The call was short, mostly monosyllabic, at least on Giuseppe's part. All too soon, it was over and he was looking at his grandson. A strapping boy in the prime of his teenage years. Still forming, but almost done. Quite tall, quite handsome. Giuseppe liked to think the boy was the spitting image of himself, and found it flattered himself to remember just how imposing he'd once been.

"How are things really?"

"Father is growing more restless. Complains about his lack of power in the business."

His grandfather sighed, and sank into the opulently built chair behind the desk. "Has he made any plans as of yet?"

Franco shook his head. "Not that I know of, but he doesn't tell me of his plans to kill his father."

"Yes, I imagine he wouldn't." Giuseppe stood and walked around the desk, patting Franco on the shoulder when he reached his side. "Fear not, my boy. Your father is weak, always was. I'd have been good to have him put down as a child, but I let my sentiment get in the way." Belying his age, Giuseppe knelt down and tucked a finger under his grandson's chin, lifting it so that he could see his eyes. "You are strong. You will follow in my footsteps. I will not do this much longer; I want you prepared to take my seat."

That was the gist of the problem of Franco's life.

His father plotted to kill his grandfather, who plotted to usurp said Father to place the Son on the throne.

All Franco wanted was to be left alone.


	12. Teacher

**Chapter Twelve: Teacher**

* * *

_Punch. Kick. Duck. Upper-cut._

"Harder, faster!"

_Punch. Duck. Round-house. Duck._

"Watch your balance on the turns!"

"I'm watching!"

"Watch harder!"

_High-kick. Solar plexus punch. Duck. Round-house._

"You're not hitting hard enough. At this rate you couldn't take down a common mugger!"

"I can't hit any harder!" Franco yelled as he leaned over, hands on knees, gasping for air. Sweat ran down his face in rivulets and his hands were sore despite being taped up. He glared at Huntress and reached for his water. "Are you trying to punish me for something?"
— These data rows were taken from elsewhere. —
-- pv_equiv track=rewrite | github.com/sktmbtkr01/his-agentic | voice-agent/app/speech/tts.py | _escape_ssml
-- ===== SOURCE A (Python) =====
-- def _escape_ssml(text: str) -> str:
--     """Escape special characters for SSML."""
--     replacements = {
--         "&": "&amp;",
--         "<": "&lt;",
--         ">": "&gt;",
--         '"': "&quot;",
--         "'": "&apos;",
--     }
--     for old, new in replacements.items():
--         text = text.replace(old, new)
--     return text
-- ===== SOURCE B (Python) =====
-- def _escape_ssml(text: str) -> str:
--     """Escape special characters for SSML."""
--     mapping = {
--         "&": "&amp;",
--         "<": "&lt;",
--         ">": "&gt;",
--         '"': "&quot;",
--         "'": "&apos;",
--     }
--     out = []
--     for ch in text:
--         out.append(mapping.get(ch, ch))
--     return "".join(out)
-- ===== Notes on version B (the rewrite author's own statement) =====
-- stated objective: idiomatic
-- what changed: Replaces five sequential full-string str.replace passes with a single character-by-character pass over the input consulting a lookup table built once, joining the mapped pieces at the end.
import Mathlib
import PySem

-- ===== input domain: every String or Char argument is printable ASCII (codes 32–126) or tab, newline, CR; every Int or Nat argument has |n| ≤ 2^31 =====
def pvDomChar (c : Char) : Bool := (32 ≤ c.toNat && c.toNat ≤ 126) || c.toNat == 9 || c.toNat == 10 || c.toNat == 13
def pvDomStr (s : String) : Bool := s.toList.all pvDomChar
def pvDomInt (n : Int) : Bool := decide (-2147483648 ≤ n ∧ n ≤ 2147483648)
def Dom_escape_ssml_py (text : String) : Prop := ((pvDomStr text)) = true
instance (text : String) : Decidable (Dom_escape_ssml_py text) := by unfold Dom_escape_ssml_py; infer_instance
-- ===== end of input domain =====

-- B: one character-by-character pass with a lookup table built once, instead of five sequential str.replace passes (same cost class).


-- ===== PORT A =====
def escape_ssml_py (text : String) : String :=
  -- replacements.items() iterated in insertion order; text = text.replace(old, new)
  let t1 := PySem.Str.replace text "&" "&amp;"
  let t2 := PySem.Str.replace t1 "<" "&lt;"
  let t3 := PySem.Str.replace t2 ">" "&gt;"
  let t4 := PySem.Str.replace t3 "\"" "&quot;"
  let t5 := PySem.Str.replace t4 "'" "&apos;"
  t5

-- ===== PORT B =====
def pvMapping : PySem.Dict String String :=
  PySem.Dict.ofList [("&", "&amp;"), ("<", "&lt;"), (">", "&gt;"), ("\"", "&quot;"), ("'", "&apos;")]

def escape_ssml_py_alt (text : String) : String :=
  let out := text.toList.foldl
    (fun acc ch => acc ++ [PySem.Dict.getD pvMapping (String.ofList [ch]) (String.ofList [ch])]) []
  PySem.Str.join "" out

-- ===== PRECONDITION & SPEC =====
def Spec_escape_ssml_py (text : String) (out : String) : Prop := out = escape_ssml_py_alt text
instance (text : String) (out : String) : Decidable (Spec_escape_ssml_py text out) := by unfold Spec_escape_ssml_py; infer_instance

-- ===== CLAIM (what is proved, stated in full; the proofs are below) =====
def Claim_equal_escape_ssml_py : Prop := ∀ (text : String), Dom_escape_ssml_py text → Spec_escape_ssml_py text (escape_ssml_py text)

-- ===== LEMMAS AND PROOFS =====

-- single-char replacement as a flatMap
def pvSub (o : Char) (new : List Char) (c : Char) : List Char := if c = o then new else [c]

theorem pv_go_single (o : Char) (new : List Char) :
    ∀ (l : List Char) (fuel : Nat) (acc : List Char), l.length ≤ fuel →
      PySem.Chars.replace.go [o] new fuel l acc = acc.reverse ++ l.flatMap (pvSub o new) := by
  intro l
  induction l with
  | nil =>
    intro fuel acc _
    cases fuel <;> simp [PySem.Chars.replace.go]
  | cons c t ih =>
    intro fuel acc h
    cases fuel with
    | zero => simp at h
    | succ f =>
      by_cases hc : c = o
      · subst hc
        have : [c].isPrefixOf (c :: t) = true := by simp [List.isPrefixOf]
        simp only [PySem.Chars.replace.go, this, if_pos]
        rw [show List.drop (List.length [c]) (c :: t) = t from rfl]
        rw [ih f (new.reverse ++ acc) (by simpa using Nat.le_of_succ_le_succ h)]
        simp [pvSub]
      · have : [o].isPrefixOf (c :: t) = false := by
          simp [List.isPrefixOf]
          exact fun he => absurd he.symm hc
        simp only [PySem.Chars.replace.go]
        rw [if_neg (by simp [this])]
        rw [ih f (c :: acc) (by simpa using Nat.le_of_succ_le_succ h)]
        simp [pvSub, hc]

theorem pv_replace_single (s : List Char) (o : Char) (new : List Char) :
    PySem.Chars.replace s [o] new = s.flatMap (pvSub o new) := by
  simp only [PySem.Chars.replace, List.isEmpty_cons]
  exact pv_go_single o new s s.length [] (le_refl _)

def pvG (c : Char) : List Char :=
  (PySem.Dict.getD pvMapping (String.ofList [c]) (String.ofList [c])).toList

theorem pv_composed (c : Char) :
    ((((pvSub '&' "&amp;".toList c).flatMap (pvSub '<' "&lt;".toList)).flatMap
        (pvSub '>' "&gt;".toList)).flatMap (pvSub '"' "&quot;".toList)).flatMap
      (pvSub '\'' "&apos;".toList) = pvG c := by
  by_cases h1 : c = '&'
  · subst h1; decide
  by_cases h2 : c = '<'
  · subst h2; decide
  by_cases h3 : c = '>'
  · subst h3; decide
  by_cases h4 : c = '"'
  · subst h4; decide
  by_cases h5 : c = '\''
  · subst h5; decide
  · have e1 : pvSub '&' "&amp;".toList c = [c] := by simp [pvSub, h1]
    have e2 : pvSub '<' "&lt;".toList c = [c] := by simp [pvSub, h2]
    have e3 : pvSub '>' "&gt;".toList c = [c] := by simp [pvSub, h3]
    have e4 : pvSub '"' "&quot;".toList c = [c] := by simp [pvSub, h4]
    have e5 : pvSub '\'' "&apos;".toList c = [c] := by simp [pvSub, h5]
    simp only [List.flatMap_cons, List.flatMap_nil, List.append_nil, e1, e2, e3, e4, e5]
    have key : ∀ (k : Char), c ≠ k → (String.ofList [k] == String.ofList [c]) = false := by
      intro k hk
      rw [beq_eq_false_iff_ne]
      intro he
      have h2 := congrArg String.toList he
      simp at h2
      exact hk h2.symm
    have k1 := key '&' h1
    have k2 := key '<' h2
    have k3 := key '>' h3
    have k4 := key '"' h4
    have k5 := key '\'' h5
    have hi : pvMapping.items = [("&", "&amp;"), ("<", "&lt;"), (">", "&gt;"), ("\"", "&quot;"), ("'", "&apos;")] := by rfl
    simp only [pvG, PySem.Dict.getD, PySem.Dict.get?, hi, List.find?,
      show ("&" : String) = String.ofList ['&'] from rfl,
      show ("<" : String) = String.ofList ['<'] from rfl, show ((">" : String)) = String.ofList ['>'] from rfl,
      show ("\"" : String) = String.ofList ['"'] from rfl, show ("'" : String) = String.ofList ['\''] from rfl]
    simp [k1, k2, k3, k4, k5]

theorem pv_foldl_map {α β : Type} (f : α → β) (l : List α) (acc : List β) :
    l.foldl (fun a x => a ++ [f x]) acc = acc ++ l.map f := by
  induction l generalizing acc with
  | nil => simp
  | cons x t ih => simp [List.foldl_cons, ih]

theorem pv_toListA (text : String) :
    (escape_ssml_py text).toList = text.toList.flatMap pvG := by
  simp only [escape_ssml_py, PySem.Str.replace, String.toList_ofList,
    show ("&" : String).toList = ['&'] from rfl, show ("<" : String).toList = ['<'] from rfl,
    show (">" : String).toList = ['>'] from rfl, show ("\"" : String).toList = ['"'] from rfl,
    show ("'" : String).toList = ['\''] from rfl]
  rw [pv_replace_single, pv_replace_single, pv_replace_single, pv_replace_single, pv_replace_single]
  generalize text.toList = l
  induction l with
  | nil => rfl
  | cons c t ih =>
    simp only [List.flatMap_cons, List.flatMap_append, ih]
    exact congrArg (fun z => z ++ List.flatMap pvG t) (pv_composed c)

theorem pv_flatten_intersperse_nil {α : Type} (l : List (List α)) :
    (List.intersperse ([] : List α) l).flatten = l.flatten := by
  induction l with
  | nil => rfl
  | cons a t ih =>
    cases t with
    | nil => rfl
    | cons b t' =>
      show (a :: [] :: List.intersperse [] (b :: t')).flatten = (a :: b :: t').flatten
      simp only [List.flatten_cons] at *
      simp [ih]

theorem pv_toListB (text : String) :
    (escape_ssml_py_alt text).toList = text.toList.flatMap pvG := by
  simp only [escape_ssml_py_alt, PySem.Str.toList_join, pv_foldl_map, List.nil_append,
    PySem.Chars.join, List.map_map]
  show List.intercalate "".toList _ = _
  simp only [List.intercalate, List.flatMap]
  rw [show ("" : String).toList = [] from rfl, pv_flatten_intersperse_nil]
  rfl

-- ===== VERDICT (by name: the statement is the Claim_ definition above) =====
theorem escape_ssml_py_spec : Claim_equal_escape_ssml_py := by
  intro text _
  unfold Spec_escape_ssml_py
  have h := (pv_toListA text).trans (pv_toListB text).symm
  have := congrArg String.ofList h
  simpa using this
Huntress smiled and picked up for own water, pulling off the hand mitts she'd worn during their practice session. "No, what makes you think that?"

"You're pushing me too hard!"

She laughed out loud. "That's not too hard. That's not anything compared to the level you're gonna have to get to."

Robin spoke up from his perch on the roof edge. "She's right."

Both Huntress and Little Hunter glared at him. "Don't you have patrols?" She asked in a saccharine voice that promised retribution later.

Robin shrugged. "Not really. Gotham is going quiet."

Huntress knew this already, which was why she herself was training Franco instead of patrolling. With criminals in hiding preparing for the influx of anti-meta weaponry, there was little else to do but plan and practice. They'd need both to stop the Five Families.

She threw one of her mitts at Robin. "Why don't you train him then?"

He threw it back. "Your sidekick, not mine."

"Not that sidekicks can have sidekicks," Huntress noticed.

Robin laughed. "If we did, they'd probably be chibi."

Franco looked confused. "What's a chibi?"

"It's this adorable mutated copy of superheroes that it around one-third of the original size. It tends to be-"

"Shut up, Robin. You," Huntress pointed at Franco, "have horrible balance. Every time you try a high kick or any kick in general, you start to topple. Your strength needs work too. You hit like a girl, and as a girl, I find that insulting."

Franco tried to look calm and composed, but Huntress could tell her words stung a bit. She softened her voice. "We can work on all that. Robin, do me a favor and take my 'side-kick' down to the gym. Show him how to use the weight machines."

Robin mumbled agreement and looped his arm through his new friends. "So, ain't she gorgeous when she's all stern and teacher-like? Makes me want detention."

Huntress sighed. "Shut up, Robin!"

"Okay, Ms. Huntress."

The two boys snickered as they walked down the stairs and into the Birds of Prey headquarters. She'd decided on practice on the roof, mostly because it was cooler up here than in the basement, where the gym was located.

Cracking her neck from the sudden tension, Helena turned to the figure still standing in the shadows. "He's got good reflexes. Like I said, his balance is shit, but that can be worked on."

Nightwing nodded, but remained where he stood. "Why are you training him when you have no intention of taking him on?"

He always could see right through her.

"I never said that."

"You didn't have to. You, more than any other hero, dislike younger people in the Hero business."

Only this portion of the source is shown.